■ What to work on
How many lines of the entries hold the string "apply"? Reply with the number alone.

◇ ◇ ◇ ◇

-- pv_equiv track=rewrite | github.com/belgrades/spark-fswm | src/distributed_fswm.py | jukes_cantor
-- ===== SOURCE A (Python) =====
-- idx = lambda p, s: ((~(p ^ (0b11 << (2 * s))) & (0b11 << (2 * s))) >> (2 * s))
--
-- def jukes_cantor(w0, w1, m, k):
--     score = 0
--
--     # Calculate the don't care mask.
--     dont_care_mask = (m ^ ((0b1 << (2 * k)) - 1))
--
--     for i in range(k):
--         if idx(dont_care_mask, i) == 0b11:
--             if not idx(w0, i) == idx(w1, i):
--                 score += 1
--
--     return score
-- ===== SOURCE B (Python) =====
-- def jukes_cantor(w0, w1, m, k):
--     # Bit-parallel: one pass of big-int ops + a popcount instead of a per-position loop.
--     full = (1 << (2 * k)) - 1                 # low 2k bits
--     low = full // 3                           # 0b0101...01: one flag bit per 2-bit group
--     diff = (w0 ^ w1) & full
--     dflag = (diff | (diff >> 1)) & low        # group mismatch flags
--     mm = m & full
--     sel = ((mm | (mm >> 1)) & low) ^ low      # groups where m's 2 bits are both 0
--     return (dflag & sel).bit_count()
-- ===== Notes on version B (the rewrite author's own statement) =====
-- stated objective: faster
-- what changed: Replaced the per-position loop (which rebuilds the 2-bit extraction mask and shifts for every index) with a constant number of whole-word big-int bitwise operations: collapse each 2-bit group of w0^w1 to one mismatch flag, select the groups where the mask's two bits are zero, and popcount the result.
import Mathlib
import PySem

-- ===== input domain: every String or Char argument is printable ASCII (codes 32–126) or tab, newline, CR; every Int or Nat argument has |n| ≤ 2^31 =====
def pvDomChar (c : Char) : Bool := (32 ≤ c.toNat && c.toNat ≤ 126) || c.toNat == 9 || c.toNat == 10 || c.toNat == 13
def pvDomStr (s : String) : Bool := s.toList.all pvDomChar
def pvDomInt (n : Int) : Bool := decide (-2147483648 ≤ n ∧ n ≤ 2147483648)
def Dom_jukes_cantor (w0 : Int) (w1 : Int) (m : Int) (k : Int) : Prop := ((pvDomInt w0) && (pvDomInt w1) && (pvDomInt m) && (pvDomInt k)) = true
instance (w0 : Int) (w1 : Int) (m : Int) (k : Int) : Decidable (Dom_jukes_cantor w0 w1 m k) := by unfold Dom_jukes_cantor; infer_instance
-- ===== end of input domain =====

-- B replaces A's per-position loop by a constant number of whole-word bitwise
-- operations plus one popcount (objective: faster).

-- ===== PORT A =====
-- idx = lambda p, s: ((~(p ^ (0b11 << (2*s))) & (0b11 << (2*s))) >> (2*s))
def pvIdx (p : Int) (s : Nat) : Int :=
  (PySem.Int.band (Int.not (PySem.Int.bxor p ((3 : Int) <<< (2 * s)))) ((3 : Int) <<< (2 * s))) >>> (2 * s)

def jukes_cantor (w0 : Int) (w1 : Int) (m : Int) (k : Int) : Int :=
  let dont_care_mask := PySem.Int.bxor m (((1 : Int) <<< (2 * k).toNat) - 1)
  (List.range k.toNat).foldl
    (fun score i =>
      if pvIdx dont_care_mask i = 3 then
        if ¬ (pvIdx w0 i = pvIdx w1 i) then score + 1 else score
      else score)
    0

-- ===== PORT B =====
def jukes_cantor_alt (w0 : Int) (w1 : Int) (m : Int) (k : Int) : Int :=
  let full := ((1 : Int) <<< (2 * k).toNat) - 1
  let low := PySem.Int.floordiv full 3
  let diff := PySem.Int.band (PySem.Int.bxor w0 w1) full
  let dflag := PySem.Int.band (PySem.Int.bor diff (diff >>> (1 : Nat))) low
  let mm := PySem.Int.band m full
  let sel := PySem.Int.bxor (PySem.Int.band (PySem.Int.bor mm (mm >>> (1 : Nat))) low) low
  ((PySem.Int.bitCount (PySem.Int.band dflag sel) : Nat) : Int)

-- ===== PRECONDITION & SPEC =====
-- Python raises ValueError ("negative shift count") for k < 0, in A and in B alike.
def Pre_jukes_cantor (w0 : Int) (w1 : Int) (m : Int) (k : Int) : Prop := 0 ≤ k
instance (w0 : Int) (w1 : Int) (m : Int) (k : Int) : Decidable (Pre_jukes_cantor w0 w1 m k) := by unfold Pre_jukes_cantor; infer_instance
def pvWitness_jukes_cantor : Int × Int × Int × Int := (5, 9, 2, 3)

def Spec_jukes_cantor (w0 : Int) (w1 : Int) (m : Int) (k : Int) (out : Int) : Prop := out = jukes_cantor_alt w0 w1 m k
instance (w0 : Int) (w1 : Int) (m : Int) (k : Int) (out : Int) : Decidable (Spec_jukes_cantor w0 w1 m k out) := by unfold Spec_jukes_cantor; infer_instance

-- ===== CLAIM (what is proved, stated in full; the proofs are below) =====
def Claim_equal_jukes_cantor : Prop := ∀ (w0 : Int) (w1 : Int) (m : Int) (k : Int), Dom_jukes_cantor w0 w1 m k → Pre_jukes_cantor w0 w1 m k → Spec_jukes_cantor w0 w1 m k (jukes_cantor w0 w1 m k)

-- ===== LEMMAS AND PROOFS =====

-- ---- bridging PySem bitwise ops to Mathlib's Int.land/lor/xor/lnot ----

theorem pv_ldiff_add_and (m n : Nat) : Nat.ldiff m n + (m &&& n) = m := by
  induction m using Nat.binaryRec generalizing n with
  | zero =>
      have h1 : Nat.ldiff 0 n = 0 := by
        apply Nat.eq_of_testBit_eq; intro i
        simp [Nat.testBit_ldiff, Nat.zero_testBit]
      simp [h1]
  | bit b m ih =>
      rw [← Nat.bit_testBit_zero_shiftRight_one n, Nat.ldiff_bit, Nat.land_bit]
      simp only [Nat.bit_val]
      have := ih (n >>> 1)
      cases b <;> cases n.testBit 0 <;> simp <;> omega

theorem pv_sub_and (m n : Nat) : m - (m &&& n) = Nat.ldiff m n := by
  have := pv_ldiff_add_and m n; omega

theorem pv_negSucc_aux (y : Nat) : (-(Int.negSucc y) - 1) = (y : Int) := by
  simp [Int.negSucc_eq]

theorem pv_toNat_aux (y : Nat) : (- -((y : Int) + 1) - 1).toNat = y := by omega

theorem pv_band_eq_land (a b : Int) : PySem.Int.band a b = Int.land a b := by
  cases a <;> cases b <;>
      simp only [PySem.Int.band, Int.land, Int.ofNat_eq_natCast, Int.negSucc_eq,
        Int.toNat_natCast, pv_negSucc_aux, pv_toNat_aux, pv_sub_and] <;>
    split_ifs <;> push_cast <;> omega

theorem pv_bor_eq_lor (a b : Int) : PySem.Int.bor a b = Int.lor a b := by
  cases a <;> cases b <;>
      simp only [PySem.Int.bor, Int.lor, Int.ofNat_eq_natCast, Int.negSucc_eq,
        Int.toNat_natCast, pv_negSucc_aux, pv_toNat_aux, pv_sub_and] <;>
    split_ifs <;> push_cast <;> omega

theorem pv_bxor_eq_xor (a b : Int) : PySem.Int.bxor a b = Int.xor a b := by
  cases a <;> cases b <;>
      simp only [PySem.Int.bxor, Int.xor, Int.ofNat_eq_natCast, Int.negSucc_eq,
        Int.toNat_natCast, pv_negSucc_aux, pv_toNat_aux, pv_sub_and] <;>
    split_ifs <;> push_cast <;> omega

theorem pv_not_eq_lnot (a : Int) : Int.not a = Int.lnot a := by
  cases a <;> rfl

-- ---- testBit lemmas ----

theorem pv_tb_band (a b : Int) (i : Nat) :
    (PySem.Int.band a b).testBit i = (a.testBit i && b.testBit i) := by
  rw [pv_band_eq_land, Int.testBit_land]

theorem pv_tb_bor (a b : Int) (i : Nat) :
    (PySem.Int.bor a b).testBit i = (a.testBit i || b.testBit i) := by
  rw [pv_bor_eq_lor, Int.testBit_lor]

theorem pv_tb_bxor (a b : Int) (i : Nat) :
    (PySem.Int.bxor a b).testBit i = (a.testBit i ^^ b.testBit i) := by
  rw [pv_bxor_eq_xor, Int.testBit_lxor]

theorem pv_tb_not (a : Int) (i : Nat) :
    (Int.not a).testBit i = !(a.testBit i) := by
  rw [pv_not_eq_lnot, Int.testBit_lnot]

theorem pv_tb_natCast (n : Nat) (i : Nat) : ((n : Int)).testBit i = n.testBit i := rfl

theorem pv_shr_natCast (m n : Nat) : ((m : Int) >>> n) = ((m >>> n : Nat) : Int) := rfl

theorem pv_tb_shiftRight (a : Int) (n i : Nat) :
    (a >>> n).testBit i = a.testBit (n + i) := by
  cases a with
  | ofNat x =>
      show ((x >>> n : Nat) : Int).testBit i = _
      rw [pv_tb_natCast, Nat.testBit_shiftRight]; rfl
  | negSucc x =>
      show (Int.negSucc (x >>> n)).testBit i = _
      show (!(x >>> n).testBit i) = (!x.testBit (n + i))
      rw [Nat.testBit_shiftRight]

theorem pv_tb_three_shl (j i : Nat) :
    (((3 : Int) <<< j)).testBit i = (decide (j ≤ i) && decide (i < j + 2)) := by
  have h : ((3 : Int) <<< j) = ((3 <<< j : Nat) : Int) := rfl
  rw [h, pv_tb_natCast, Nat.testBit_shiftLeft]
  have h3 : ∀ x, Nat.testBit 3 x = decide (x < 2) := by
    intro x
    have e : (3 : Nat) = 2 ^ 2 - 1 := rfl
    rw [e, Nat.testBit_two_pow_sub_one]
  rw [h3]
  by_cases h1 : j ≤ i
  · simp only [ge_iff_le, h1, decide_true, Bool.true_and]
    rw [decide_eq_decide]; omega
  · simp only [ge_iff_le, h1, decide_false, Bool.false_and]

theorem pv_tb_full (n i : Nat) :
    ((((1 : Int) <<< n) - 1)).testBit i = decide (i < n) := by
  have h1 : ((1 : Int) <<< n) = ((2 ^ n : Nat) : Int) := by
    show ((1 <<< n : Nat) : Int) = _
    rw [Nat.one_shiftLeft]
  have h2 : (((2 ^ n : Nat) : Int)) - 1 = ((2 ^ n - 1 : Nat) : Int) := by
    have : 1 ≤ 2 ^ n := Nat.one_le_two_pow
    push_cast [this]; ring
  rw [h1, h2, pv_tb_natCast, Nat.testBit_two_pow_sub_one]

-- ---- the 2-bit group extracted by A's idx ----

def pvVal2 (b0 b1 : Bool) : Nat := b1.toNat * 2 + b0.toNat

theorem pv_testBit_val2 (b0 b1 : Bool) (j : Nat) :
    (pvVal2 b0 b1).testBit j = (if j = 0 then b0 else if j = 1 then b1 else false) := by
  match j with
  | 0 => cases b0 <;> cases b1 <;> decide
  | 1 => cases b0 <;> cases b1 <;> decide
  | (j + 2) =>
      have hlt : pvVal2 b0 b1 < 2 ^ (j + 2) := by
        have : pvVal2 b0 b1 < 4 := by cases b0 <;> cases b1 <;> decide
        have h4 : (4 : Nat) ≤ 2 ^ (j + 2) := by
          have := Nat.pow_le_pow_right (show 0 < 2 by decide) (show 2 ≤ j + 2 by omega)
          simpa using this
        omega
      rw [Nat.testBit_eq_false_of_lt hlt]
      simp

theorem pv_idx_eq_val2 (p : Int) (s : Nat) :
    pvIdx p s = ((pvVal2 (p.testBit (2 * s)) (p.testBit (2 * s + 1)) : Nat) : Int) := by
  have hM : (0 : Int) ≤ ((3 : Int) <<< (2 * s)) := by
    show (0 : Int) ≤ ((3 <<< (2 * s) : Nat) : Int)
    exact Int.natCast_nonneg _
  have hnn : (0 : Int) ≤ PySem.Int.band (Int.not (PySem.Int.bxor p ((3 : Int) <<< (2 * s)))) ((3 : Int) <<< (2 * s)) := by
    rw [PySem.Int.band_comm]
    exact PySem.Int.band_nonneg_of_nonneg_left _ hM
  set z := (PySem.Int.band (Int.not (PySem.Int.bxor p ((3 : Int) <<< (2 * s)))) ((3 : Int) <<< (2 * s))).toNat with hz
  have hzz : ((z : Nat) : Int) = PySem.Int.band (Int.not (PySem.Int.bxor p ((3 : Int) <<< (2 * s)))) ((3 : Int) <<< (2 * s)) :=
    Int.toNat_of_nonneg hnn
  have hzbit : ∀ i, z.testBit i = (!(p.testBit i ^^ (decide (2 * s ≤ i) && decide (i < 2 * s + 2))) && (decide (2 * s ≤ i) && decide (i < 2 * s + 2))) := by
    intro i
    rw [← pv_tb_natCast z i, hzz, pv_tb_band, pv_tb_not, pv_tb_bxor, pv_tb_three_shl]
  unfold pvIdx
  rw [← hzz, pv_shr_natCast]
  congr 1
  apply Nat.eq_of_testBit_eq
  intro i
  rw [Nat.testBit_shiftRight, hzbit, pv_testBit_val2]
  match i with
  | 0 =>
      have h1 : decide (2 * s ≤ 2 * s + 0) = true := by simp
      have h2 : decide (2 * s + 0 < 2 * s + 2) = true := by simp
      rw [h1, h2]
      cases p.testBit (2 * s + 0) <;> simp
  | 1 =>
      have h1 : decide (2 * s ≤ 2 * s + 1) = true := by simp
      have h2 : decide (2 * s + 1 < 2 * s + 2) = true := by simp
      rw [h1, h2]
      cases p.testBit (2 * s + 1) <;> simp
  | (i + 2) =>
      have h2 : decide (2 * s + (i + 2) < 2 * s + 2) = false := by
        rw [decide_eq_false_iff_not]; omega
      rw [h2]
      simp

theorem pv_idx_eq_iff (p q : Int) (s : Nat) :
    (pvIdx p s = pvIdx q s) ↔
      (p.testBit (2 * s) = q.testBit (2 * s) ∧ p.testBit (2 * s + 1) = q.testBit (2 * s + 1)) := by
  rw [pv_idx_eq_val2, pv_idx_eq_val2, Int.natCast_inj]
  cases hp0 : p.testBit (2 * s) <;> cases hp1 : p.testBit (2 * s + 1) <;>
    cases hq0 : q.testBit (2 * s) <;> cases hq1 : q.testBit (2 * s + 1) <;>
      simp [pvVal2]

theorem pv_idx_eq_three_iff (p : Int) (s : Nat) :
    (pvIdx p s = 3) ↔ (p.testBit (2 * s) = true ∧ p.testBit (2 * s + 1) = true) := by
  rw [pv_idx_eq_val2]
  cases hp0 : p.testBit (2 * s) <;> cases hp1 : p.testBit (2 * s + 1) <;>
    simp [pvVal2] <;> decide

-- ---- A's loop as a sum of indicators ----

theorem pv_foldl_count (P Q : Nat → Prop) [DecidablePred P] [DecidablePred Q]
    (n : Nat) (c : Int) :
    (List.range n).foldl
        (fun score i => if P i then (if ¬ Q i then score + 1 else score) else score) c
      = c + ∑ i ∈ Finset.range n, (if P i ∧ ¬ Q i then (1 : Int) else 0) := by
  induction n generalizing c with
  | zero => simp
  | succ n ih =>
      rw [List.range_succ, List.foldl_append, ih, Finset.sum_range_succ]
      by_cases hP : P n <;> by_cases hQ : Q n <;> simp [hP, hQ] <;> ring

-- ---- the bits of LOW = (4^K - 1) / 3 ----

theorem pv_three_mul_L (K : Nat) : 3 * ((4 ^ K - 1) / 3) = 4 ^ K - 1 := by
  have hdvd : 3 ∣ 4 ^ K - 1 := by
    induction K with
    | zero => decide
    | succ K ih =>
        have h1 : 1 ≤ (4 : Nat) ^ K := Nat.one_le_pow _ _ (by decide)
        have h2 : (4 : Nat) ^ (K + 1) = 4 * 4 ^ K := by rw [pow_succ]; ring
        omega
  omega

◇ ◇ ◇ ◇

■ Exercise answer
2